### REQUIRED ACTION
Taking the line that contains "List.flatten_nil, List.nil_append, PySem.Str.join]" as the first and the final line of the records as the last, write out every line between them exactly, ends included, and nothing else.

### EXERCISE DATA
━━━

-- pv_equiv track=rewrite | github.com/DreyAnd/WP-Rest-Enum | wp-rest-enum.py | fill_id
-- ===== SOURCE A (Python) =====
-- def fill_id(route):
--     route = route.split("/")
--     c = 0
--     for part in route:
--         if "(?P" in part:
--             route[c] = "123"
--         c += 1
--
--     route = "/".join(route)
--     return route
-- ===== SOURCE B (Python) =====
-- def fill_id(route):
--     out = []
--     seg = []
--     has = False
--     for ch in route:
--         if ch == '/':
--             out.append('123' if has else ''.join(seg))
--             out.append('/')
--             seg = []
--             has = False
--         else:
--             if ch == 'P' and seg[-2:] == ['(', '?']:
--                 has = True
--             seg.append(ch)
--     out.append('123' if has else ''.join(seg))
--     return ''.join(out)
-- ===== Notes on version B (the rewrite author's own statement) =====
-- stated objective: alternative
-- what changed: Replaces the split('/')/indexed-loop/join('/') pipeline with a single character-by-character scan that emits segments as it meets '/' and detects the '(?P' marker incrementally from the last two buffered characters.
import Mathlib
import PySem

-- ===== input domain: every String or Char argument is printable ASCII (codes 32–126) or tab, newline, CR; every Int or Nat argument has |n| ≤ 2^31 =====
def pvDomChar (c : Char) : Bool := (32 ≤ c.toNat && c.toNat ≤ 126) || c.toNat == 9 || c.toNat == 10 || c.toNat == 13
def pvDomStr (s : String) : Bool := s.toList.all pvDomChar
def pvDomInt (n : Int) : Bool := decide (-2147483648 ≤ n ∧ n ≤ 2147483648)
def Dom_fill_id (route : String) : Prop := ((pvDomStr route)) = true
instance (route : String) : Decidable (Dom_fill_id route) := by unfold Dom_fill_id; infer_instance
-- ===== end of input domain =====

-- B replaces A's split('/')/indexed-loop/join('/') pipeline with a single left-to-right
-- character scan that emits segments at each '/' and detects '(?P' incrementally (alternative, same O(n) cost).


-- ===== PORT A =====
-- route.split("/") with the non-empty literal separator is PySem.Chars.splitOn on the code points;
-- the for-loop with counter c mutating route[c] is a foldl carrying (list, c).  (Python iterates the
-- mutated list, but each mutation is at the index just yielded, so the iteration sees the original parts.)
def fill_id (route : String) : String :=
  let parts : List String := (PySem.Chars.splitOn route.toList "/".toList).map String.ofList
  let res := parts.foldl (fun (st : List String × Nat) part =>
      let st' := if PySem.Str.isIn "(?P" part then (st.1.set st.2 "123", st.2) else st
      (st'.1, st'.2 + 1)) (parts, 0)
  PySem.Str.join "/" res.1

-- ===== PORT B =====
-- Source B's scan: out = emitted pieces, seg = chars of the current segment, has = "'(?P' seen in seg";
-- seg[-2:] is PySem.List.slice seg (-2) none.
def fillScan : List Char → List String → List Char → Bool → String
  | [], out, seg, has =>
      PySem.Str.join "" (out ++ [if has then "123" else String.ofList seg])
  | ch :: rest, out, seg, has =>
      if ch = '/' then
        fillScan rest (out ++ [if has then "123" else String.ofList seg, "/"]) [] false
      else
        let has' := if ch = 'P' ∧ PySem.List.slice seg (some (-2)) none = ['(', '?'] then true else has
        fillScan rest out (seg ++ [ch]) has'

def fill_id_alt (route : String) : String := fillScan route.toList [] [] false

-- ===== PRECONDITION & SPEC =====
def Spec_fill_id (route : String) (out : String) : Prop := out = fill_id_alt route
instance (route : String) (out : String) : Decidable (Spec_fill_id route out) := by unfold Spec_fill_id; infer_instance

-- ===== CLAIM (what is proved, stated in full; the proofs are below) =====
def Claim_equal_fill_id : Prop := ∀ (route : String), Dom_fill_id route → Spec_fill_id route (fill_id route)

-- ===== LEMMAS AND PROOFS =====

-- reference shape of a '/'-split, convenient for induction on characters
def spl : List Char → List (List Char)
  | [] => [[]]
  | c :: cs => if c = '/' then [] :: spl cs else (spl cs).modifyHead (c :: ·)

def procSeg (p : List Char) : List Char :=
  if PySem.Chars.isIn ['(', '?', 'P'] p then ['1', '2', '3'] else p

theorem spl_ne_nil (l : List Char) : spl l ≠ [] := by
  cases l with
  | nil => simp [spl]
  | cons c cs =>
    simp only [spl]
    split
    · simp
    · cases h : spl cs with
      | nil => exact absurd h (spl_ne_nil cs)
      | cons p ps => simp

theorem modifyHead_fun_id {α : Type} (l : List α) : l.modifyHead (fun x => x) = l := by
  cases l <;> rfl

theorem go_eq (fuel : Nat) (l cur : List Char) (acc : List (List Char)) (h : l.length ≤ fuel) :
    PySem.Chars.splitOn.go ['/'] fuel l cur acc = acc.reverse ++ (spl l).modifyHead (cur.reverse ++ ·) := by
  induction fuel generalizing l cur acc with
  | zero =>
    have : l = [] := List.eq_nil_of_length_eq_zero (Nat.le_zero.mp h)
    subst this
    simp [PySem.Chars.splitOn.go, spl]
  | succ fuel ih =>
    cases l with
    | nil => simp [PySem.Chars.splitOn.go, spl]
    | cons c rest =>
      by_cases hc : c = '/'
      · subst hc
        rw [show PySem.Chars.splitOn.go ['/'] (fuel + 1) ('/' :: rest) cur acc
              = PySem.Chars.splitOn.go ['/'] fuel rest [] (cur.reverse :: acc) by
            simp [PySem.Chars.splitOn.go]]
        rw [ih rest [] (cur.reverse :: acc) (by simpa using Nat.le_of_succ_le_succ h)]
        simp [spl, modifyHead_fun_id]
      · rw [show PySem.Chars.splitOn.go ['/'] (fuel + 1) (c :: rest) cur acc
              = PySem.Chars.splitOn.go ['/'] fuel rest (c :: cur) acc by
            simp [PySem.Chars.splitOn.go, List.isPrefixOf, Ne.symm hc]]
        rw [ih rest (c :: cur) acc (by simpa using Nat.le_of_succ_le_succ h)]
        obtain ⟨p, ps, hp⟩ : ∃ p ps, spl rest = p :: ps := by
          cases hsp : spl rest with
          | nil => exact absurd hsp (spl_ne_nil rest)
          | cons p ps => exact ⟨p, ps, rfl⟩
        simp [spl, hc, hp]

theorem splitOn_eq_spl (l : List Char) : PySem.Chars.splitOn l ['/'] = spl l := by
  have := go_eq (l.length + 1) l [] [] (Nat.le_succ _)
  simpa [PySem.Chars.splitOn, modifyHead_fun_id] using this

-- the join with empty separator is flatten
theorem join_nil_flatten (xs : List (List Char)) : PySem.Chars.join [] xs = xs.flatten := by
  induction xs with
  | nil => simp [PySem.Chars.join, List.intercalate]
  | cons h t ih =>
    cases t <;> simp_all [PySem.Chars.join, List.intercalate, List.intersperse]

-- A's indexed-set loop is a map
def replPart (part : String) : String := if PySem.Str.isIn "(?P" part then "123" else part

theorem A_loop (todo done : List String) :
    todo.foldl (fun (st : List String × Nat) part =>
        let st' := if PySem.Str.isIn "(?P" part then (st.1.set st.2 "123", st.2) else st
        (st'.1, st'.2 + 1)) (done ++ todo, done.length)
      = (done ++ todo.map replPart, done.length + todo.length) := by
  induction todo generalizing done with
  | nil => simp
  | cons part rest ih =>
    simp only [List.foldl_cons, List.map_cons, List.length_cons]
    have h2 := ih (done ++ [replPart part])
    simp only [List.append_assoc, List.singleton_append, List.length_append, List.length_cons,
      List.length_nil, Nat.zero_add] at h2
    by_cases hc : PySem.Str.isIn "(?P" part = true
    · have hr : replPart part = "123" := by unfold replPart; rw [if_pos hc]
      have hset : (done ++ part :: rest).set done.length "123" = done ++ "123" :: rest := by simp
      rw [if_pos hc]
      simp only [hset]
      rw [hr] at h2
      rw [h2]
      simp only [Prod.mk.injEq]
      exact ⟨by rw [hr], by omega⟩
    · have hr : replPart part = part := by unfold replPart; rw [if_neg hc]
      rw [if_neg hc]
      rw [hr] at h2
      rw [h2]
      simp only [Prod.mk.injEq]
      exact ⟨by rw [hr], by omega⟩

theorem fill_id_map (route : String) :
    fill_id route = PySem.Str.join "/"
      (((spl route.toList).map String.ofList).map replPart) := by
  have h := A_loop ((spl route.toList).map String.ofList) []
  simp only [List.nil_append, List.length_nil, Nat.zero_add] at h
  simp only [fill_id]
  rw [show "/".toList = ['/'] from by decide]
  rw [splitOn_eq_spl, h]

-- incremental '(?P' detection is exact
theorem infix_concat_iff (pat xs : List Char) (c : Char) :
    pat <:+: (xs ++ [c]) ↔ pat <:+ (xs ++ [c]) ∨ pat <:+: xs := by
  have h2 : (xs ++ [c]).reverse = c :: xs.reverse := by simp
  have h3 : pat.reverse <+: (c :: xs.reverse) ↔ pat <:+ (xs ++ [c]) := by
    rw [← h2]; exact List.reverse_prefix
  rw [← List.reverse_infix, h2, List.infix_cons_iff, h3, List.reverse_infix]

theorem pat_suffix_concat (seg : List Char) (ch : Char) :
    (['(', '?', 'P'] <:+ (seg ++ [ch])) ↔ ch = 'P' ∧ ['(', '?'] <:+ seg := by
  rw [← List.reverse_prefix, ← List.reverse_prefix (l₁ := ['(', '?'])]
  rw [show (seg ++ [ch]).reverse = ch :: seg.reverse from by simp,
    show (['(', '?', 'P'] : List Char).reverse = 'P' :: ['?', '('] from by decide,
    show (['(', '?'] : List Char).reverse = ['?', '('] from by decide,
    List.cons_prefix_cons]
  tauto

theorem has_step (seg : List Char) (ch : Char) :
    (if ch = 'P' ∧ PySem.List.slice seg (some (-2)) none = ['(', '?'] then true
     else PySem.Chars.isIn ['(', '?', 'P'] seg)
    = PySem.Chars.isIn ['(', '?', 'P'] (seg ++ [ch]) := by
  have hslice : PySem.List.slice seg (some (-2)) none = seg.drop (seg.length - 2) := by
    simp [PySem.List.slice]
  have hsuf : (seg.drop (seg.length - 2) = ['(', '?']) ↔ ['(', '?'] <:+ seg := by
    constructor
    · intro h; exact h ▸ List.drop_suffix _ _
    · intro h
      obtain ⟨t, ht⟩ := h
      subst ht; simp
  by_cases hc : ch = 'P' ∧ PySem.List.slice seg (some (-2)) none = ['(', '?']
  · rw [if_pos hc]
    symm
    rw [PySem.Chars.isIn_iff_infix, infix_concat_iff, pat_suffix_concat]
    exact Or.inl ⟨hc.1, hsuf.mp (hslice ▸ hc.2)⟩
  · rw [if_neg hc]
    rw [hslice, hsuf] at hc
    by_cases hI : PySem.Chars.isIn ['(', '?', 'P'] seg = true
    · rw [hI]
      symm
      rw [PySem.Chars.isIn_iff_infix] at hI ⊢
      rw [infix_concat_iff]
      exact Or.inr hI
    · rw [Bool.not_eq_true] at hI
      rw [hI]
      symm
      rw [PySem.Chars.isIn_eq_false_iff] at hI ⊢
      rw [infix_concat_iff, pat_suffix_concat]
      tauto

theorem spl_no_slash (s : List Char) (h : '/' ∉ s) : spl s = [s] := by
  induction s with
  | nil => rfl
  | cons c cs ih =>
    have hc : c ≠ '/' := fun hcc => h (hcc ▸ List.mem_cons_self)
    have := ih (fun hm => h (List.mem_cons_of_mem _ hm))
    simp [spl, hc, this]

theorem spl_append_left (s l : List Char) (h : '/' ∉ s) :
    spl (s ++ l) = (spl l).modifyHead (s ++ ·) := by
  induction s with
  | nil =>
    obtain ⟨p, ps, hp⟩ : ∃ p ps, spl l = p :: ps := by
      cases hsp : spl l with
      | nil => exact absurd hsp (spl_ne_nil l)
      | cons p ps => exact ⟨p, ps, rfl⟩
    simp [hp]
  | cons c cs ih =>
    have hc : c ≠ '/' := fun hcc => h (hcc ▸ List.mem_cons_self)
    have hrec := ih (fun hm => h (List.mem_cons_of_mem _ hm))
    obtain ⟨p, ps, hp⟩ : ∃ p ps, spl l = p :: ps := by
      cases hsp : spl l with
      | nil => exact absurd hsp (spl_ne_nil l)
      | cons p ps => exact ⟨p, ps, rfl⟩
    simp only [List.cons_append, spl, hc, hrec, hp]
    simp

-- B's scan computes the piecewise result
theorem B_loop (l : List Char) (out : List String) (seg : List Char) (hseg : '/' ∉ seg) :
    fillScan l out seg (PySem.Chars.isIn ['(', '?', 'P'] seg)
    = String.ofList ((out.map String.toList).flatten
        ++ PySem.Chars.join ['/'] ((spl (seg ++ l)).map procSeg)) := by
  induction l generalizing out seg with
  | nil =>
    rw [List.append_nil, spl_no_slash seg hseg]
    simp only [fillScan, PySem.Str.join]
    rw [show "".toList = ([] : List Char) from by decide, join_nil_flatten]
    congr 1
    simp only [List.map_append, List.flatten_append, List.map_cons, List.map_nil]
    congr 1
    by_cases hc : PySem.Chars.isIn ['(', '?', 'P'] seg
    · simp [hc, procSeg, PySem.Chars.join, List.intercalate]
    · simp only [Bool.not_eq_true] at hc
      simp [hc, procSeg, PySem.Chars.join, List.intercalate]
  | cons ch rest ih =>
    by_cases hch : ch = '/'
    · subst hch
      rw [show fillScan ('/' :: rest) out seg (PySem.Chars.isIn ['(', '?', 'P'] seg)
            = fillScan rest (out ++ [if PySem.Chars.isIn ['(', '?', 'P'] seg then "123"
                else String.ofList seg, "/"]) [] false from by simp [fillScan]]
      rw [show (false : Bool) = PySem.Chars.isIn ['(', '?', 'P'] ([] : List Char) from rfl]
      rw [ih _ [] (by simp)]
      rw [spl_append_left seg _ hseg]
      rw [show spl ('/' :: rest) = [] :: spl rest from by simp [spl]]
      obtain ⟨p, ps, hp⟩ : ∃ p ps, spl rest = p :: ps := by
        cases hsp : spl rest with
        | nil => exact absurd hsp (spl_ne_nil rest)
        | cons p ps => exact ⟨p, ps, rfl⟩
      rw [hp]
      simp only [List.modifyHead, List.map_cons, List.nil_append, List.append_nil]
      rw [show PySem.Chars.join ['/'] (procSeg seg :: procSeg p :: (ps.map procSeg))
            = procSeg seg ++ ['/'] ++ PySem.Chars.join ['/'] (procSeg p :: ps.map procSeg) from by
          simp [PySem.Chars.join, List.intercalate]]
      congr 1
      simp only [List.map_append, List.flatten_append, List.map_cons, List.map_nil, hp,
        List.append_assoc]
      by_cases hc : PySem.Chars.isIn ['(', '?', 'P'] seg = true
      · simp [hc, procSeg]
      · rw [Bool.not_eq_true] at hc
        simp [hc, procSeg]
    · rw [show fillScan (ch :: rest) out seg (PySem.Chars.isIn ['(', '?', 'P'] seg)
            = fillScan rest out (seg ++ [ch])
                (if ch = 'P' ∧ PySem.List.slice seg (some (-2)) none = ['(', '?'] then true
                 else PySem.Chars.isIn ['(', '?', 'P'] seg) from by simp [fillScan, hch]]
      rw [has_step]
      rw [ih out (seg ++ [ch]) (by simp [hseg, Ne.symm hch])]
      simp [List.append_assoc]

theorem toList_repl (p : List Char) : (replPart (String.ofList p)).toList = procSeg p := by
  unfold replPart procSeg
  rw [show PySem.Str.isIn "(?P" (String.ofList p)
        = PySem.Chars.isIn ['(', '?', 'P'] p from by
      simp [PySem.Str.isIn]]
  by_cases hc : PySem.Chars.isIn ['(', '?', 'P'] p
  · simp [hc]
  · simp only [Bool.not_eq_true] at hc
    simp [hc]

-- ===== VERDICT (by name: the statement is the Claim_ definition above) =====
theorem fill_id_spec : Claim_equal_fill_id := by
  unfold Claim_equal_fill_id
  intro route _
  unfold Spec_fill_id
  rw [fill_id_map]
  unfold fill_id_alt
  rw [show (false : Bool) = PySem.Chars.isIn ['(', '?', 'P'] ([] : List Char) from rfl]
  rw [B_loop route.toList [] [] (by simp)]
  simp only [List.map_nil, List.flatten_nil, List.nil_append, PySem.Str.join]
  rw [show "/".toList = ['/'] from by decide]
  congr 1
  rw [List.map_map, List.map_map]
  exact congrArg (PySem.Chars.join ['/']) (List.map_congr_left fun p _ => toList_repl p)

━━━

### WRITTEN ANSWER
  simp only [List.map_nil, List.flatten_nil, List.nil_append, PySem.Str.join]
  rw [show "/".toList = ['/'] from by decide]
  congr 1
  rw [List.map_map, List.map_map]
  exact congrArg (PySem.Chars.join ['/']) (List.map_congr_left fun p _ => toList_repl p)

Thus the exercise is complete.